Difficulty (regular Taiwan hiker): 3/10 – There are some steep climbs, some muddy sections, and some parts where the trail is a bit broken, but overall, this is quite an easy walk.

Difficulty (new Taiwan hiker): 4-5/10 – For new hikers in Taiwan, this would probably be on the easy end of moderate. The signage isn’t great (I think it’s all or mostly all in Chinese), and if you’re unfamiliar with the landscape, it might feel a bit wild. However, the trails are clearly defined and well-used and there are no side trails that could get you lost.

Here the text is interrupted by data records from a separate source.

-- pv_equiv track=rewrite | github.com/Leechanhee123/youtube-creator-tools | src/services/seo_analyzer.py | _analyze_length_distribution
-- ===== SOURCE A (Python) =====
-- from typing import List, Dict, Any, Optional, Tuple
--
-- def _analyze_length_distribution(lengths: List[int]) -> Dict[str, int]:
--     """길이 분포 분석"""
--     return {
--         'very_short': len([l for l in lengths if l < 30]),    # 매우 짧음
--         'short': len([l for l in lengths if 30 <= l < 50]),   # 짧음
--         'optimal': len([l for l in lengths if 50 <= l < 70]), # 최적
--         'long': len([l for l in lengths if 70 <= l < 100]),   # 김
--         'very_long': len([l for l in lengths if l >= 100])    # 매우 김
--     }
-- ===== SOURCE B (Python) =====
-- def _analyze_length_distribution(lengths):
--     """Sort once, then find each bucket boundary by binary search; counts are index differences."""
--     s = sorted(lengths)
--
--     def lower_bound(x):
--         # first index whose element is >= x in the sorted list s
--         lo, hi = 0, len(s)
--         while lo < hi:
--             mid = (lo + hi) // 2
--             if s[mid] < x:
--                 lo = mid + 1
--             else:
--                 hi = mid
--         return lo
--
--     i30 = lower_bound(30)
--     i50 = lower_bound(50)
--     i70 = lower_bound(70)
--     i100 = lower_bound(100)
--     return {
--         'very_short': i30,
--         'short': i50 - i30,
--         'optimal': i70 - i50,
--         'long': i100 - i70,
--         'very_long': len(s) - i100,
--     }
-- ===== Notes on version B (the rewrite author's own statement) =====
-- stated objective: alternative
-- what changed: Instead of five filtering scans over the list, B sorts it once and locates the four bucket boundaries by hand-written binary search (lower_bound); each bucket count is a difference of boundary indices.
import Mathlib
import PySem

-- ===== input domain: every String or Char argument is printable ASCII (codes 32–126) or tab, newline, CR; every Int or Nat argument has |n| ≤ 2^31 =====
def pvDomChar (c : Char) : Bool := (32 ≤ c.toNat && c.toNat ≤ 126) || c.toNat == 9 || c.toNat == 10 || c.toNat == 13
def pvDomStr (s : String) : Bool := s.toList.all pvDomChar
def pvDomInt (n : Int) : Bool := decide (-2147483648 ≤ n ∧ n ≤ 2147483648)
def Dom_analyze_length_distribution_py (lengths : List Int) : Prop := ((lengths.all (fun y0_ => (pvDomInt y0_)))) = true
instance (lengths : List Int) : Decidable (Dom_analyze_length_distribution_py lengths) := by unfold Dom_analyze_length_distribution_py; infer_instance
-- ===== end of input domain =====

-- B replaces A's five filtering scans by sort-once + binary search for the four boundaries (alternative algorithm).
-- ===== PORT A =====
def analyze_length_distribution_py (lengths : List Int) : List (String × Int) :=
  [("very_short", ((lengths.filter (fun l => decide (l < 30))).length : Int)),
   ("short", ((lengths.filter (fun l => decide (30 ≤ l ∧ l < 50))).length : Int)),
   ("optimal", ((lengths.filter (fun l => decide (50 ≤ l ∧ l < 70))).length : Int)),
   ("long", ((lengths.filter (fun l => decide (70 ≤ l ∧ l < 100))).length : Int)),
   ("very_long", ((lengths.filter (fun l => decide (100 ≤ l))).length : Int))]

-- ===== PORT B =====
-- hand-written binary search of Source B, step for step; s[mid] is always in range (lo < hi ≤ len),
-- so the indexing is ported as getD with an unused default
def lowerBound (s : List Int) (x : Int) (lo hi : Nat) : Nat :=
  if _h : lo < hi then
    let mid := (lo + hi) / 2
    if s.getD mid 0 < x then lowerBound s x (mid + 1) hi
    else lowerBound s x lo mid
  else lo
termination_by hi - lo
decreasing_by all_goals omega

def analyze_length_distribution_py_alt (lengths : List Int) : List (String × Int) :=
  let s := PySem.List.sorted lengths (fun x => x) false
  let i30 := lowerBound s 30 0 s.length
  let i50 := lowerBound s 50 0 s.length
  let i70 := lowerBound s 70 0 s.length
  let i100 := lowerBound s 100 0 s.length
  [("very_short", (i30 : Int)),
   ("short", (i50 : Int) - (i30 : Int)),
   ("optimal", (i70 : Int) - (i50 : Int)),
   ("long", (i100 : Int) - (i70 : Int)),
   ("very_long", (s.length : Int) - (i100 : Int))]

-- ===== PRECONDITION & SPEC =====
def Spec_analyze_length_distribution_py (lengths : List Int) (out : List (String × Int)) : Prop := out = analyze_length_distribution_py_alt lengths
instance (lengths : List Int) (out : List (String × Int)) : Decidable (Spec_analyze_length_distribution_py lengths out) := by unfold Spec_analyze_length_distribution_py; infer_instance

-- ===== CLAIM =====
def Claim_equal_analyze_length_distribution_py : Prop := ∀ (lengths : List Int), Dom_analyze_length_distribution_py lengths → Spec_analyze_length_distribution_py lengths (analyze_length_distribution_py lengths)

-- ===== LEMMAS AND PROOFS =====
-- invariant of the binary search: on a sorted list, the result r satisfies s[i] < x ↔ i < r
lemma lb_inv (s : List Int) (x : Int) (hs : s.Pairwise (· ≤ ·)) :
    ∀ n lo hi, hi - lo ≤ n → hi ≤ s.length → lo ≤ hi →
    (∀ i, i < lo → (h : i < s.length) → s[i] < x) →
    (∀ i, hi ≤ i → (h : i < s.length) → ¬ s[i] < x) →
    lowerBound s x lo hi ≤ s.length ∧
      ∀ i, (h : i < s.length) → (s[i] < x ↔ i < lowerBound s x lo hi) := by
  intro n
  induction n with
  | zero =>
    intro lo hi hn hhi hlh hlo hup
    have : lo = hi := by omega
    subst this
    unfold lowerBound
    simp only [lt_irrefl, dite_false]
    refine ⟨by omega, fun i h => ⟨fun hx => ?_, fun hi' => hlo i hi' h⟩⟩
    by_contra hge
    exact hup i (by omega) h hx
  | succ n ih =>
    intro lo hi hn hhi hlh hlo hup
    rw [lowerBound]
    by_cases hcase : lo < hi
    · simp only [hcase, dite_true]
      have hmid : (lo + hi) / 2 < s.length := by omega
      have hget : s.getD ((lo + hi) / 2) 0 = s[(lo + hi) / 2] := List.getD_eq_getElem s 0 hmid
      rw [hget]
      have hpw := List.pairwise_iff_getElem.mp hs
      by_cases hx : s[(lo + hi) / 2] < x
      · simp only [hx, if_true]
        apply ih ((lo + hi) / 2 + 1) hi (by omega) hhi (by omega)
        · intro i hi' h
          rcases Nat.lt_or_ge i ((lo + hi) / 2) with hlt | hge
          · exact lt_of_le_of_lt (hpw i ((lo + hi) / 2) h hmid hlt) hx
          · have : i = (lo + hi) / 2 := by omega
            subst this; exact hx
        · exact hup
      · simp only [hx, if_false]
        apply ih lo ((lo + hi) / 2) (by omega) (by omega) (by omega)
        · exact hlo
        · intro i hi' h
          rcases Nat.lt_or_ge ((lo + hi) / 2) i with hlt | hge
          · intro hcon
            exact hx (lt_of_le_of_lt (hpw ((lo + hi) / 2) i hmid h hlt) hcon)
          · have : i = (lo + hi) / 2 := by omega
            subst this; exact hx
    · simp only [hcase, dite_false]
      have : lo = hi := by omega
      subst this
      refine ⟨by omega, fun i h => ⟨fun hx => ?_, fun hi' => hlo i hi' h⟩⟩
      by_contra hge
      exact hup i (by omega) h hx

-- a list whose elements < x are exactly the first r positions has filter-length r
lemma filter_len_of_iff (s : List Int) (x : Int) :
    ∀ r, r ≤ s.length → (∀ i, (h : i < s.length) → (s[i] < x ↔ i < r)) →
    (s.filter (fun l => decide (l < x))).length = r := by
  induction s with
  | nil =>
    intro r hr _
    have : r = 0 := by simpa using hr
    subst this; simp
  | cons a t iht =>
    intro r hr h
    cases r with
    | zero =>
      have h0 := h 0 (by simp)
      have ha : ¬ a < x := fun hcon => absurd (h0.mp hcon) (by omega)
      have ht : (t.filter (fun l => decide (l < x))).length = 0 := by
        apply iht 0 (by omega)
        intro i hi'
        have := h (i + 1) (by simp; omega)
        simpa using this
      simp [ha, ht]
    | succ r' =>
      have h0 := h 0 (by simp)
      have ha : a < x := h0.mpr (Nat.succ_pos r')
      have ht : (t.filter (fun l => decide (l < x))).length = r' := by
        apply iht r' (by simp at hr; omega)
        intro i hi'
        have := h (i + 1) (by simp; omega)
        simpa [Nat.succ_lt_succ_iff] using this
      simp [ha, ht]

lemma lb_count (s : List Int) (x : Int) (hs : s.Pairwise (· ≤ ·)) :
    lowerBound s x 0 s.length = (s.filter (fun l => decide (l < x))).length := by
  obtain ⟨hle, hiff⟩ := lb_inv s x hs s.length 0 s.length (by omega) (by omega) (by omega)
    (by intro i hi; omega) (by intro i hi h; omega)
  exact (filter_len_of_iff s x _ hle hiff).symm

-- counts of l < b split at a ≤ b into l < a and a ≤ l < b
lemma count_split (t : List Int) (a b : Int) (hab : a ≤ b) :
    (t.filter (fun l => decide (l < b))).length =
      (t.filter (fun l => decide (l < a))).length +
      (t.filter (fun l => decide (a ≤ l ∧ l < b))).length := by
  induction t with
  | nil => simp
  | cons y t ih =>
    simp only [List.filter_cons]
    by_cases h1 : y < a
    · simp [h1, show y < b from by omega, show ¬ a ≤ y from by omega, ih]; omega
    · by_cases h2 : y < b
      · simp [h1, h2, show a ≤ y from by omega, ih]; omega
      · simp [h1, h2, show a ≤ y from by omega, ih]

-- elements < b and elements ≥ b partition the list
lemma count_compl (t : List Int) (b : Int) :
    (t.filter (fun l => decide (l < b))).length +
      (t.filter (fun l => decide (b ≤ l))).length = t.length := by
  induction t with
  | nil => simp
  | cons y t ih =>
    simp only [List.filter_cons]
    by_cases h : y < b
    · simp [h, show ¬ b ≤ y from by omega]; omega
    · simp [h, show b ≤ y from by omega]; omega

-- filter lengths are invariant under permutation
lemma filter_len_perm {s t : List Int} (h : s.Perm t) (p : Int → Bool) :
    (s.filter p).length = (t.filter p).length := by
  rw [← List.countP_eq_length_filter, ← List.countP_eq_length_filter]
  exact h.countP_eq p

-- ===== VERDICT =====
theorem analyze_length_distribution_py_spec : Claim_equal_analyze_length_distribution_py := by
  intro lengths _
  unfold Spec_analyze_length_distribution_py analyze_length_distribution_py
    analyze_length_distribution_py_alt
  set s := PySem.List.sorted lengths (fun x => x) false with hsdef
  have hperm : s.Perm lengths := PySem.List.sorted_perm lengths (fun x => x) false
  have hs : s.Pairwise (· ≤ ·) := by
    have := PySem.List.sorted_pairwise lengths (fun x => x)
    simpa using this
  have c30 := lb_count s 30 hs
  have c50 := lb_count s 50 hs
  have c70 := lb_count s 70 hs
  have c100 := lb_count s 100 hs
  have p30 := filter_len_perm hperm (fun l => decide (l < 30))
  have p50 := filter_len_perm hperm (fun l => decide (l < 50))
  have p70 := filter_len_perm hperm (fun l => decide (l < 70))
  have p100 := filter_len_perm hperm (fun l => decide (l < 100))
  have s50 := count_split lengths 30 50 (by omega)
  have s70 := count_split lengths 50 70 (by omega)
  have s100 := count_split lengths 70 100 (by omega)
  have scmp := count_compl lengths 100
  have hlen : s.length = lengths.length := hperm.length_eq
  simp only [c30, c50, c70, c100]
  simp only [p30, p50, p70, p100, hlen, List.cons.injEq, Prod.mk.injEq, true_and, and_true]
  omega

Total ascent: Around 380m.

Food and drink: I took (and drank) 0.5L of water and about the same amount of iced coffee. That was ample on a hot day. You can top up in Neiwan. The station doesn’t have a water dispenser, but you’ll find a tea dispenser at the nearby temple, and you can always stop by the 7-Eleven to stock up before you start walking. At the top end of the trail, you’ll find a small farmstead selling snacks and bottled drinks, and on busier days, the village has a couple of small restaurants.

Shade: This walk is mostly very well-shaded. I didn’t need to take my umbrella out until the last little road section walking back into Neiwan (and that was only for the rain).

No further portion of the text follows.